I decided to check the last Christmas posting dates for the Royal Mail. First class cards should be in the post by December 22nd and second class by 18th December. I'm usually well ahead of that but I still like to know!
I've started to think about Christmas food. I've already made some jams and chutneys and may make some more if my knee replacement is happy with the thought. The next thing is Christmas puddings. Considering that this is a household of one I seem to make quite a lot: my current list is for seven one-pound puds and eight half-pound puds! This week I made my first batch using this recipe. This quantity will do two one-pound puds with a bit over.
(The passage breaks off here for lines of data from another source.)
-- pv_equiv track=rewrite | github.com/E2zzreal/TwinScientist | preprocess/transcript_clean.py | get_speaker_stats
-- ===== SOURCE A (Python) =====
-- def get_speaker_stats(segments: list[dict]) -> dict:
--     """Compute speaking time/turns per speaker."""
--     stats: dict[str, dict] = {}
--     for seg in segments:
--         sp = seg["speaker"]
--         if sp not in stats:
--             stats[sp] = {"turns": 0, "chars": 0}
--         stats[sp]["turns"] += 1
--         stats[sp]["chars"] += len(seg["text"])
--
--     # Sort by turns
--     return dict(sorted(stats.items(), key=lambda x: -x[1]["turns"]))
-- ===== SOURCE B (Python) =====
-- def get_speaker_stats(segments: list[dict]) -> dict:
--     """Compute speaking time/turns per speaker (group-then-reduce)."""
--     groups: dict[str, list[str]] = {}
--     for seg in segments:
--         groups.setdefault(seg["speaker"], []).append(seg["text"])
--     stats = {sp: {"turns": len(ts), "chars": sum(len(t) for t in ts)}
--              for sp, ts in groups.items()}
--     return dict(sorted(stats.items(), key=lambda x: -x[1]["turns"]))
-- ===== Notes on version B (the rewrite author's own statement) =====
-- stated objective: alternative
-- what changed: B groups segment texts per speaker first (setdefault/append) and then reduces each group to turns/chars in a dict comprehension, instead of A's inline running counters updated per segment.
import Mathlib
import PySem

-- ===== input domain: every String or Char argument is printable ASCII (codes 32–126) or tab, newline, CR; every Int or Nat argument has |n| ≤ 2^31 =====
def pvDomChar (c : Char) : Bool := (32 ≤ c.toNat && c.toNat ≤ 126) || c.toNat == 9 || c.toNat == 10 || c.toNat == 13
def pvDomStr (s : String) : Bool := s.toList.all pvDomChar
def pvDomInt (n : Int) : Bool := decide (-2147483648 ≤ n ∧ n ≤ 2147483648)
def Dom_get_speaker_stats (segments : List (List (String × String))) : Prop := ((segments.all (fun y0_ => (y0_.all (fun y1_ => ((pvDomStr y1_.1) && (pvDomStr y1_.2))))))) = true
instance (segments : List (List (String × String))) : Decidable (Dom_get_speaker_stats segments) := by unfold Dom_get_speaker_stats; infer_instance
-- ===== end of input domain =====

-- B groups the texts per speaker first and reduces each group afterwards, instead of A's inline running counters; same cost, different decomposition.

-- ===== PORT A =====
-- seg["speaker"] / seg["text"] (Pre_ guarantees the keys are present, so getD never takes its default)
def pvSpeaker (seg : List (String × String)) : String := (PySem.Dict.mk seg).getD "speaker" ""
def pvText (seg : List (String × String)) : String := (PySem.Dict.mk seg).getD "text" ""

-- one iteration of A's loop body
def pvStepA (st : PySem.Dict String (PySem.Dict String Int)) (seg : List (String × String)) :
    PySem.Dict String (PySem.Dict String Int) :=
  let sp := pvSpeaker seg
  let st := if st.contains sp then st else st.insert sp (PySem.Dict.ofList [("turns", (0 : Int)), ("chars", (0 : Int))])
  let inner := st.getD sp PySem.Dict.empty
  let inner := inner.insert "turns" (inner.getD "turns" 0 + 1)
  let inner := inner.insert "chars" (inner.getD "chars" 0 + PySem.Str.len (pvText seg))
  st.insert sp inner

def get_speaker_stats (segments : List (List (String × String))) : List (String × List (String × Int)) :=
  let stats := segments.foldl pvStepA PySem.Dict.empty
  (PySem.List.sorted stats.items (fun x => -(x.2.getD "turns" 0)) false).map (fun p => (p.1, p.2.items))

-- ===== PORT B =====
-- {"turns": len(ts), "chars": sum(len(t) for t in ts)}
def pvReduce (ts : List String) : PySem.Dict String Int :=
  PySem.Dict.ofList [("turns", (ts.length : Int)), ("chars", (ts.map PySem.Str.len).sum)]

def get_speaker_stats_alt (segments : List (List (String × String))) : List (String × List (String × Int)) :=
  let groups := segments.foldl (fun g seg => g.modify (pvSpeaker seg) [] (· ++ [pvText seg])) PySem.Dict.empty
  let stats := groups.items.map (fun p => (p.1, pvReduce p.2))
  (PySem.List.sorted stats (fun x => -(x.2.getD "turns" 0)) false).map (fun p => (p.1, p.2.items))

-- ===== PRECONDITION & SPEC =====
-- Pre_ excludes segments missing the "speaker" or "text" key, on which the Python A raises KeyError.
def Pre_get_speaker_stats (segments : List (List (String × String))) : Prop :=
  ∀ seg ∈ segments, (PySem.Dict.mk seg).contains "speaker" = true ∧ (PySem.Dict.mk seg).contains "text" = true
instance (segments : List (List (String × String))) : Decidable (Pre_get_speaker_stats segments) := by unfold Pre_get_speaker_stats; infer_instance
def pvWitness_get_speaker_stats : (List (List (String × String))) := [[("speaker", "A"), ("text", "hi")]]

def Spec_get_speaker_stats (segments : List (List (String × String))) (out : List (String × List (String × Int))) : Prop := out = get_speaker_stats_alt segments
instance (segments : List (List (String × String))) (out : List (String × List (String × Int))) : Decidable (Spec_get_speaker_stats segments out) := by unfold Spec_get_speaker_stats; infer_instance

-- ===== CLAIM (what is proved, stated in full; the proofs are below) =====
def Claim_equal_get_speaker_stats : Prop := ∀ (segments : List (List (String × String))), Dom_get_speaker_stats segments → Pre_get_speaker_stats segments → Spec_get_speaker_stats segments (get_speaker_stats segments)

-- ===== LEMMAS AND PROOFS =====

def pvFmt (p : String × List String) : String × PySem.Dict String Int := (p.1, pvReduce p.2)

def pvStepB (g : PySem.Dict String (List String)) (seg : List (String × String)) :
    PySem.Dict String (List String) :=
  g.modify (pvSpeaker seg) [] (· ++ [pvText seg])

-- the two-key literal dict algebra A's loop body performs (all definitional)
lemma pvDict2_upd (a b x y : Int) :
    ((PySem.Dict.ofList [("turns", a), ("chars", b)]).insert "turns" x).insert "chars" y
      = PySem.Dict.ofList [("turns", x), ("chars", y)] := rfl

lemma pvReduce_snoc (ts : List String) (txt : String) :
    ((pvReduce ts).insert "turns" ((pvReduce ts).getD "turns" 0 + 1)).insert "chars"
        (((pvReduce ts).insert "turns" ((pvReduce ts).getD "turns" 0 + 1)).getD "chars" 0 + PySem.Str.len txt)
      = pvReduce (ts ++ [txt]) := by
  show ((PySem.Dict.ofList [("turns", (ts.length : Int)), ("chars", (ts.map PySem.Str.len).sum)]).insert "turns"
          ((ts.length : Int) + 1)).insert "chars" ((ts.map PySem.Str.len).sum + PySem.Str.len txt)
      = _
  rw [pvDict2_upd]
  unfold pvReduce
  congr 2
  · simp
  · simp

lemma pvKeys_eq (st : PySem.Dict String (PySem.Dict String Int)) (g : PySem.Dict String (List String))
    (h : st.items = g.items.map pvFmt) : st.keys = g.keys := by
  show st.items.map Prod.fst = g.items.map Prod.fst
  rw [h, List.map_map]
  exact List.map_congr_left (fun p _ => rfl)

lemma pvRel_step (st : PySem.Dict String (PySem.Dict String Int)) (g : PySem.Dict String (List String))
    (hnd : g.keys.Nodup) (h : st.items = g.items.map pvFmt) (seg : List (String × String)) :
    (pvStepA st seg).items = (pvStepB g seg).items.map pvFmt := by
  have hkeys := pvKeys_eq st g h
  have hndst : st.keys.Nodup := hkeys ▸ hnd
  have hcont : st.contains (pvSpeaker seg) = g.contains (pvSpeaker seg) := by
    rw [PySem.Dict.contains_eq_decide_mem_keys, PySem.Dict.contains_eq_decide_mem_keys, hkeys]
  have hmodify : pvStepB g seg = g.insert (pvSpeaker seg) (g.getD (pvSpeaker seg) [] ++ [pvText seg]) := rfl
  by_cases hc : g.contains (pvSpeaker seg) = true
  · -- the speaker has been seen: both sides replace its entry in place
    obtain ⟨ts, hget⟩ : ∃ ts, g.get? (pvSpeaker seg) = some ts := by
      rw [PySem.Dict.contains_eq_isSome_get?] at hc
      exact Option.isSome_iff_exists.mp hc
    have hgd : g.getD (pvSpeaker seg) [] = ts := PySem.Dict.getD_of_get?_eq_some _ _ hget
    have hmem : ((pvSpeaker seg), ts) ∈ g.items := PySem.Dict.mem_items_of_get?_eq_some _ hget
    have hmemst : ((pvSpeaker seg), pvReduce ts) ∈ st.items := by
      rw [h]; exact List.mem_map_of_mem hmem
    have hgdst : st.getD (pvSpeaker seg) PySem.Dict.empty = pvReduce ts :=
      PySem.Dict.getD_of_mem_items _ hmemst hndst PySem.Dict.empty
    have hcst : st.contains (pvSpeaker seg) = true := hcont.trans hc
    unfold pvStepA
    dsimp only
    rw [hmodify]
    simp only [hcst, if_true, hgdst]
    rw [PySem.Dict.items_insert_of_contains _ _ hcst,
        PySem.Dict.items_insert_of_contains _ _ hc,
        pvReduce_snoc, h, List.map_map, List.map_map]
    refine List.map_congr_left (fun q _ => ?_)
    by_cases hq : q.1 == pvSpeaker seg
    · simp only [Function.comp, pvFmt, hq, if_true, hgd]
    · simp only [Function.comp, pvFmt, hq]
      simp only [Bool.false_eq_true, if_false]
  · -- a new speaker: both sides append a fresh entry
    have hc' : g.contains (pvSpeaker seg) = false := by simpa using hc
    have hcst : st.contains (pvSpeaker seg) = false := by rw [hcont, hc']
    have hnotmem : pvSpeaker seg ∉ g.keys := by
      rw [PySem.Dict.contains_eq_decide_mem_keys] at hc'
      simpa using hc'
    unfold pvStepA
    dsimp only
    rw [hmodify, PySem.Dict.getD_of_not_contains _ _ hc']
    simp only [hcst, Bool.false_eq_true, if_false]
    rw [PySem.Dict.getD_insert_self,
        PySem.Dict.items_insert_of_contains _ _ (PySem.Dict.contains_insert_self _ _ _),
        PySem.Dict.items_insert_of_not_contains _ _ hcst,
        PySem.Dict.items_insert_of_not_contains _ _ hc',
        List.map_append, List.map_append]
    rw [List.map_congr_left (l := st.items)
          (f := fun p => if p.1 == pvSpeaker seg then (pvSpeaker seg, _) else p) (g := id) ?_]
    · rw [List.map_id]
      congr 1
      simp only [List.map_cons, List.map_nil, beq_self_eq_true, if_true, pvFmt]
      congr 2
      show ((PySem.Dict.ofList [("turns", (0:Int)), ("chars", (0:Int))]).insert "turns" ((0:Int) + 1)).insert "chars"
            ((0:Int) + PySem.Str.len (pvText seg)) = pvReduce [pvText seg]
      rw [pvDict2_upd]
      unfold pvReduce
      norm_num
    · intro q hq
      have : q.1 ≠ pvSpeaker seg := by
        intro he
        exact hnotmem (hkeys ▸ (he ▸ PySem.Dict.mem_keys_of_mem_items _ hq))
      simp [this]

lemma pvRel_fold (l : List (List (String × String)))
    (st : PySem.Dict String (PySem.Dict String Int)) (g : PySem.Dict String (List String))
    (hnd : g.keys.Nodup) (h : st.items = g.items.map pvFmt) :
    (l.foldl pvStepA st).items = (l.foldl pvStepB g).items.map pvFmt := by
  induction l generalizing st g with
  | nil => exact h
  | cons seg rest ih =>
      simp only [List.foldl_cons]
      exact ih _ _ (PySem.Dict.nodup_keys_foldl_modify_key [seg] pvSpeaker [] (fun _ _ => (· ++ [pvText seg])) g hnd) (pvRel_step st g hnd h seg)

-- ===== VERDICT (by name: the statement is the Claim_ definition above) =====
theorem get_speaker_stats_spec : Claim_equal_get_speaker_stats := by
  intro segments _ _
  unfold Spec_get_speaker_stats get_speaker_stats get_speaker_stats_alt
  have h := pvRel_fold segments PySem.Dict.empty PySem.Dict.empty (by simp) rfl
  rw [show pvFmt = (fun p => (p.1, pvReduce p.2)) from rfl] at h
  show List.map _ (PySem.List.sorted (List.foldl pvStepA PySem.Dict.empty segments).items _ false) =
       List.map _ (PySem.List.sorted ((List.foldl pvStepB PySem.Dict.empty segments).items.map (fun p => (p.1, pvReduce p.2))) _ false)
  rw [h]
-- pv_equiv track=rewrite | github.com/abdelrhman-alarabawy/Probabilistic-bitcoin-with-ML- | pipeline/gate_module_12h_v1/src/confusion_report.py | _insert_report_section
-- ===== SOURCE A (Python) =====
-- from typing import Dict, List, Tuple
--
-- def _insert_report_section(lines: List[str], section: List[str]) -> List[str]:
--     header = "## Trade vs Not-Trade Confusion (Top-K=20)"
--     start = None
--     for i, line in enumerate(lines):
--         if line.strip() == header:
--             start = i
--             break
--     if start is not None:
--         end = start + 1
--         while end < len(lines) and not lines[end].startswith("## "):
--             end += 1
--         lines = lines[:start] + lines[end:]
--
--     insert_at = None
--     for i, line in enumerate(lines):
--         if line.strip() == "## Conclusion":
--             insert_at = i
--             break
--     if insert_at is None:
--         insert_at = len(lines)
--     return lines[:insert_at] + section + [""] + lines[insert_at:]
-- ===== SOURCE B (Python) =====
-- def _insert_report_section(lines, section):
--     header = "## Trade vs Not-Trade Confusion (Top-K=20)"
--     out = []
--     skipping = False
--     skipped = False
--     inserted = False
--     for line in lines:
--         if skipping:
--             if line.startswith("## "):
--                 skipping = False
--             else:
--                 continue
--         if not skipped and line.strip() == header:
--             skipping = True
--             skipped = True
--             continue
--         if not inserted and line.strip() == "## Conclusion":
--             out.extend(section)
--             out.append("")
--             inserted = True
--         out.append(line)
--     if not inserted:
--         out.extend(section)
--         out.append("")
--     return out
-- ===== Notes on version B (the rewrite author's own statement) =====
-- stated objective: alternative
-- what changed: Replaces the two index-searching passes plus slice arithmetic with a single pass over lines driven by skipping/skipped/inserted flags that removes the old section and inserts the new one while copying.
import Mathlib
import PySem

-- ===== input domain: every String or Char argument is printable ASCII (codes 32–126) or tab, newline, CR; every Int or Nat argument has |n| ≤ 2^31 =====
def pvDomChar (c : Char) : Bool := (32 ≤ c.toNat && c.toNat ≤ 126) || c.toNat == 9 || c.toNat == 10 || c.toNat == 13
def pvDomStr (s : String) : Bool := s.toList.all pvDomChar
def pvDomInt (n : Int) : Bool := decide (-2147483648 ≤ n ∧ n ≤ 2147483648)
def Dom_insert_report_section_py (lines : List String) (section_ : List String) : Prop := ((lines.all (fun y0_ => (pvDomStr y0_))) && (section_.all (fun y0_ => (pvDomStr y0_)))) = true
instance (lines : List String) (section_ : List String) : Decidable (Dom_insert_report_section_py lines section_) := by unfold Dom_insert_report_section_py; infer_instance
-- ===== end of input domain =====

-- B replaces A's two index-searching passes and slice arithmetic by one flag-driven pass (alternative decomposition, same cost); equivalence is about the return value (neither program mutates its arguments).

-- ===== PORT A =====
-- 'for i, line in enumerate(lines): if line.strip() == target: <record i>; break' (A runs this loop twice, with two different targets)
def irsFindIdx (target : String) : List String → Nat → Option Nat
  | [], _ => none
  | l :: ls, i => if PySem.Str.strip l = target then some i else irsFindIdx target ls (i + 1)

-- 'while end < len(lines) and not lines[end].startswith("## "): end += 1'
def irsScanEnd (lines : List String) (e : Nat) : Nat :=
  if h : e < lines.length then
    if PySem.Str.startswith lines[e] "## " then e else irsScanEnd lines (e + 1)
  else e
termination_by lines.length - e

def insert_report_section_py (lines : List String) (section_ : List String) : List String :=
  let header := "## Trade vs Not-Trade Confusion (Top-K=20)"
  let lines2 :=
    match irsFindIdx header lines 0 with
    | none => lines
    | some s =>
        let e := irsScanEnd lines (s + 1)
        PySem.List.slice lines none (some (s : Int)) ++ PySem.List.slice lines (some (e : Int)) none
  let insert_at :=
    match irsFindIdx "## Conclusion" lines2 0 with
    | none => lines2.length
    | some i => i
  PySem.List.slice lines2 none (some (insert_at : Int)) ++ section_ ++ [""] ++
    PySem.List.slice lines2 (some (insert_at : Int)) none

-- ===== PORT B =====
-- the single for-loop of Source B over the state (skipping, skipped, inserted, out)
def irsLoopB (section_ : List String) (header : String) :
    List String → Bool → Bool → Bool → List String → List String
  | [], _, _, inserted, out => if inserted then out else out ++ section_ ++ [""]
  | l :: ls, skipping, skipped, inserted, out =>
    if skipping && !(PySem.Str.startswith l "## ") then
      irsLoopB section_ header ls true skipped inserted out
    else if !skipped && (PySem.Str.strip l == header) then
      irsLoopB section_ header ls true true inserted out
    else if !inserted && (PySem.Str.strip l == "## Conclusion") then
      irsLoopB section_ header ls false skipped true (out ++ section_ ++ [""] ++ [l])
    else
      irsLoopB section_ header ls false skipped inserted (out ++ [l])

def insert_report_section_py_alt (lines : List String) (section_ : List String) : List String :=
  irsLoopB section_ "## Trade vs Not-Trade Confusion (Top-K=20)" lines false false false []

-- ===== PRECONDITION & SPEC =====
def Spec_insert_report_section_py (lines : List String) (section_ : List String) (out : List String) : Prop := out = insert_report_section_py_alt lines section_
instance (lines : List String) (section_ : List String) (out : List String) : Decidable (Spec_insert_report_section_py lines section_ out) := by unfold Spec_insert_report_section_py; infer_instance

-- ===== CLAIM (what is proved, stated in full; the proofs are below) =====
def Claim_equal_insert_report_section_py : Prop := ∀ (lines : List String) (section_ : List String), Dom_insert_report_section_py lines section_ → Spec_insert_report_section_py lines section_ (insert_report_section_py lines section_)

-- ===== LEMMAS AND PROOFS =====

-- canonical description both ports are reduced to: remove the first header section, then insert before the first conclusion line
def irsDropSec (ls : List String) : List String := ls.dropWhile (fun x => !PySem.Str.startswith x "## ")

def irsRem (header : String) : List String → List String
  | [] => []
  | l :: ls => if PySem.Str.strip l = header then irsDropSec ls else l :: irsRem header ls

def irsIns (sec : List String) : List String → List String
  | [] => sec ++ [""]
  | l :: ls =>
      if PySem.Str.strip l = "## Conclusion" then sec ++ [""] ++ l :: ls
      else l :: irsIns sec ls

lemma irsScanEnd_cons (l : String) (ls : List String) (e : Nat) :
    irsScanEnd (l :: ls) (e + 1) = irsScanEnd ls e + 1 := by
  fun_induction irsScanEnd ls e with
  | case1 e h hsw =>
      rw [irsScanEnd, dif_pos (by simpa using Nat.succ_lt_succ h)]
      simp only [List.getElem_cons_succ]
      rw [if_pos hsw]
  | case2 e h hsw ih =>
      rw [irsScanEnd, dif_pos (by simpa using Nat.succ_lt_succ h)]
      simp only [List.getElem_cons_succ]
      rw [if_neg hsw]
      exact ih
  | case3 e h =>
      rw [irsScanEnd, dif_neg (by simp only [List.length_cons]; omega)]

lemma irsScanEnd_drop : ∀ ls : List String, ls.drop (irsScanEnd ls 0) = irsDropSec ls := by
  intro ls
  induction ls with
  | nil => simp [irsScanEnd, irsDropSec]
  | cons l ls ih =>
      by_cases h : PySem.Str.startswith l "## " = true
      · have h' : PySem.Chars.startswith l.toList ['#','#',' '] = true := by simpa using h
        rw [irsScanEnd, dif_pos (by simp)]
        simp only [List.getElem_cons_zero]
        rw [if_pos h]
        simp [irsDropSec, h']
      · have h' : PySem.Chars.startswith l.toList ['#','#',' '] = false := by simpa using h
        rw [irsScanEnd, dif_pos (by simp)]
        simp only [List.getElem_cons_zero]
        rw [if_neg h, irsScanEnd_cons, List.drop_succ_cons]
        rw [ih]
        simp [irsDropSec, h']

lemma irsFindIdx_succ (t : String) : ∀ (ls : List String) (i : Nat),
    irsFindIdx t ls (i + 1) = (irsFindIdx t ls i).map (· + 1) := by
  intro ls
  induction ls with
  | nil => intro i; simp [irsFindIdx]
  | cons l ls ih =>
      intro i
      by_cases h : PySem.Str.strip l = t
      · simp [irsFindIdx, h]
      · simp [irsFindIdx, h, ih (i + 1)]

lemma irsRem_eq (hd : String) : ∀ lines : List String,
    (match irsFindIdx hd lines 0 with
     | none => lines
     | some s => lines.take s ++ lines.drop (irsScanEnd lines (s + 1))) = irsRem hd lines := by
  intro lines
  induction lines with
  | nil => simp [irsFindIdx, irsRem]
  | cons l ls ih =>
      by_cases h : PySem.Str.strip l = hd
      · simp only [irsFindIdx, h, if_pos, irsRem]
        rw [irsScanEnd_cons]
        simpa using irsScanEnd_drop ls
      · rw [show irsFindIdx hd (l :: ls) 0 = (irsFindIdx hd ls 0).map (· + 1) by
            simp [irsFindIdx, h, irsFindIdx_succ]]
        rw [irsRem, if_neg h, ← ih]
        cases hf : irsFindIdx hd ls 0 with
        | none => simp
        | some j =>
            simp only [Option.map_some]
            rw [irsScanEnd_cons]
            simp [List.take_succ_cons, List.drop_succ_cons]

lemma irsIns_eq (sec : List String) : ∀ ls : List String,
    (ls.take (match irsFindIdx "## Conclusion" ls 0 with
              | none => ls.length
              | some i => i) ++ sec ++ [""] ++
     ls.drop (match irsFindIdx "## Conclusion" ls 0 with
              | none => ls.length
              | some i => i)) = irsIns sec ls := by
  intro ls
  induction ls with
  | nil => simp [irsFindIdx, irsIns]
  | cons l ls ih =>
      by_cases h : PySem.Str.strip l = "## Conclusion"
      · simp [irsFindIdx, h, irsIns]
      · rw [show irsFindIdx "## Conclusion" (l :: ls) 0 = (irsFindIdx "## Conclusion" ls 0).map (· + 1) by
            simp [irsFindIdx, h, irsFindIdx_succ]]
        rw [irsIns, if_neg h, ← ih]
        cases hf : irsFindIdx "## Conclusion" ls 0 with
        | none => simp
        | some j => simp

lemma irsLoopB_states (sec : List String) (hd : String) : ∀ (ls out : List String),
    (irsLoopB sec hd ls false false false out = out ++ irsIns sec (irsRem hd ls)) ∧
    (irsLoopB sec hd ls false false true out = out ++ irsRem hd ls) ∧
    (irsLoopB sec hd ls false true false out = out ++ irsIns sec ls) ∧
    (irsLoopB sec hd ls false true true out = out ++ ls) ∧
    (irsLoopB sec hd ls true true false out = out ++ irsIns sec (irsDropSec ls)) ∧
    (irsLoopB sec hd ls true true true out = out ++ irsDropSec ls) := by
  intro ls
  induction ls with
  | nil => intro out; simp [irsLoopB, irsRem, irsIns, irsDropSec]
  | cons l ls ih =>
      intro out
      by_cases hh : PySem.Str.strip l = hd
      · by_cases hc : PySem.Str.strip l = "## Conclusion"
        · have e : hd = "## Conclusion" := hh.symm.trans hc
          subst e
          by_cases hsw : PySem.Chars.startswith l.toList ['#','#',' '] = true <;>
          refine ⟨?_, ?_, ?_, ?_, ?_, ?_⟩ <;>
          simp [irsLoopB, ih, hsw, hc, irsRem, irsIns, irsDropSec]
        · have hne : ¬ hd = "## Conclusion" := fun e => hc (hh.trans e)
          by_cases hsw : PySem.Chars.startswith l.toList ['#','#',' '] = true <;>
          refine ⟨?_, ?_, ?_, ?_, ?_, ?_⟩ <;>
          simp [irsLoopB, ih, hsw, hh, hne, irsRem, irsIns, irsDropSec]
      · by_cases hc : PySem.Str.strip l = "## Conclusion" <;>
        [have hne2 : ¬ ("## Conclusion" = hd) := fun e => hh (hc.trans e); have hne2 : True := trivial] <;>
        by_cases hsw : PySem.Chars.startswith l.toList ['#','#',' '] = true <;>
        refine ⟨?_, ?_, ?_, ?_, ?_, ?_⟩ <;>
        simp [irsLoopB, ih, hsw, hh, hc, hne2, irsRem, irsIns, irsDropSec]

-- ===== VERDICT (by name: the statement is the Claim_ definition above) =====
theorem insert_report_section_py_spec : Claim_equal_insert_report_section_py := by
  intro lines section_ _hDom
  unfold Spec_insert_report_section_py insert_report_section_py insert_report_section_py_alt
  rw [(irsLoopB_states section_ "## Trade vs Not-Trade Confusion (Top-K=20)" lines []).1]
  simp only [List.nil_append]
  have h2 : (match irsFindIdx "## Trade vs Not-Trade Confusion (Top-K=20)" lines 0 with
      | none => lines
      | some s =>
          PySem.List.slice lines none (some (s : Int)) ++
            PySem.List.slice lines (some ((irsScanEnd lines (s + 1) : Nat) : Int)) none)
      = irsRem "## Trade vs Not-Trade Confusion (Top-K=20)" lines := by
    rw [← irsRem_eq]
    cases irsFindIdx "## Trade vs Not-Trade Confusion (Top-K=20)" lines 0 with
    | none => rfl
    | some s => simp [PySem.List.slice_to_natCast, PySem.List.slice_from_natCast]
  rw [h2]
  rw [← irsIns_eq section_ (irsRem "## Trade vs Not-Trade Confusion (Top-K=20)" lines)]
  cases irsFindIdx "## Conclusion" (irsRem "## Trade vs Not-Trade Confusion (Top-K=20)" lines) 0 with
  | none => simp [PySem.List.slice_to_natCast, PySem.List.slice_from_natCast]
  | some i => simp [PySem.List.slice_to_natCast, PySem.List.slice_from_natCast]
-- ===== VERDICT (by name: the statement is the Claim_ definition above) =====
theorem insert_advertisements_spec : Claim_equal_insert_advertisements := by
  unfold Claim_equal_insert_advertisements
  intro dt u _hdom
  unfold Spec_insert_advertisements
  unfold insert_advertisements insert_advertisements_alt
  by_cases h0 : dt = "" ∨ u = ""
  · simp [h0]
  · simp only [if_neg h0]
    set words := PySem.Str.split₀ dt with hwords
    set ad := "<img src=\"" ++ u ++ "\" class=\"mx-auto\" alt=\"add\" />" with had
    by_cases h1 : words.length ≤ 200
    · simp [h1]
    · simp only [if_neg h1]
      have hlen : 200 < words.length := by omega
      have hA := foldA_gen ad words words.length 0 [] (by omega) (by omega)
      simp only [Nat.cast_zero, List.drop_zero, List.nil_append] at hA
      rw [hA]
      have hB := foldB_gen ad (words.length : Int) words 0 []
      simp only [List.nil_append] at hB
      rw [hB]
      rw [flatB_eq_flatC ad (words.length : Int) words.length words 0 le_rfl le_rfl
        (by norm_num) (by simp)]
      exact join_chunks_flat ad words.length words le_rfl
        (by intro hcon; rw [hcon] at hlen; simp at hlen)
Very Berry Christmas Pudding
50g (2oz) each dried sour cherries, dried strawberries, dried cranberries and dried blueberries
50g (2oz) each ready-to-eat dried prunes, apricots and figs, roughly chopped
150ml liqueur, preferable fruity
Zest and juice of 1 lemon
Butter for greasing
75g (3oz) shredded suet
50g (2oz) self-raising flour
125g (4oz) fresh breadcrumbs
½tsp each mixed spice and ground ginger
1tsp ground cinnamon
Pinch each of salt and freshly
75g (3oz) soft dark brown sugar
2tbsp black treacle
1 Cox's apple, grated
2 medium eggs, beaten
50g (2oz) pecans, chopped (optional)
1 Put the dried fruit, liqueur, lemon zest and juice into a non-metallic mixing bowl. Cover and leave to soak overnight. Lightly butter a 1 litre (1¾ pint) pudding basin and put in a cool place. I use reusable plastic bowls with lids.
2 The next day, put the soaked fruit into a large mixing bowl and add the remaining ingredients. Mix together until well combined. Spoon the mixture into the prepared pudding basin, pushing it down firmly, and level the surface.
3 To cook, put the pudding in a slow cooker with water halfway up the basin. Cook for an hour on high then reduce to low for about ten hours. Store in a cool, dark place for up to three months.
4 On Christmas Day put it in a slow cooker for about four hours. You could microwave but using a slow cooker means a better flavour and less work just before serving and you could even cook it in the garage or other out-of-the-way spot meaning there’s one less thing in the kitchen. I cook mine in my utility room.
And I've been making presents. Actually I've been making a few throughout the year but this week I made lavender bags. I used a cheap pack of five inch squares which were so badly cut that I wouldn't consider them for a larger project but they were fine for this.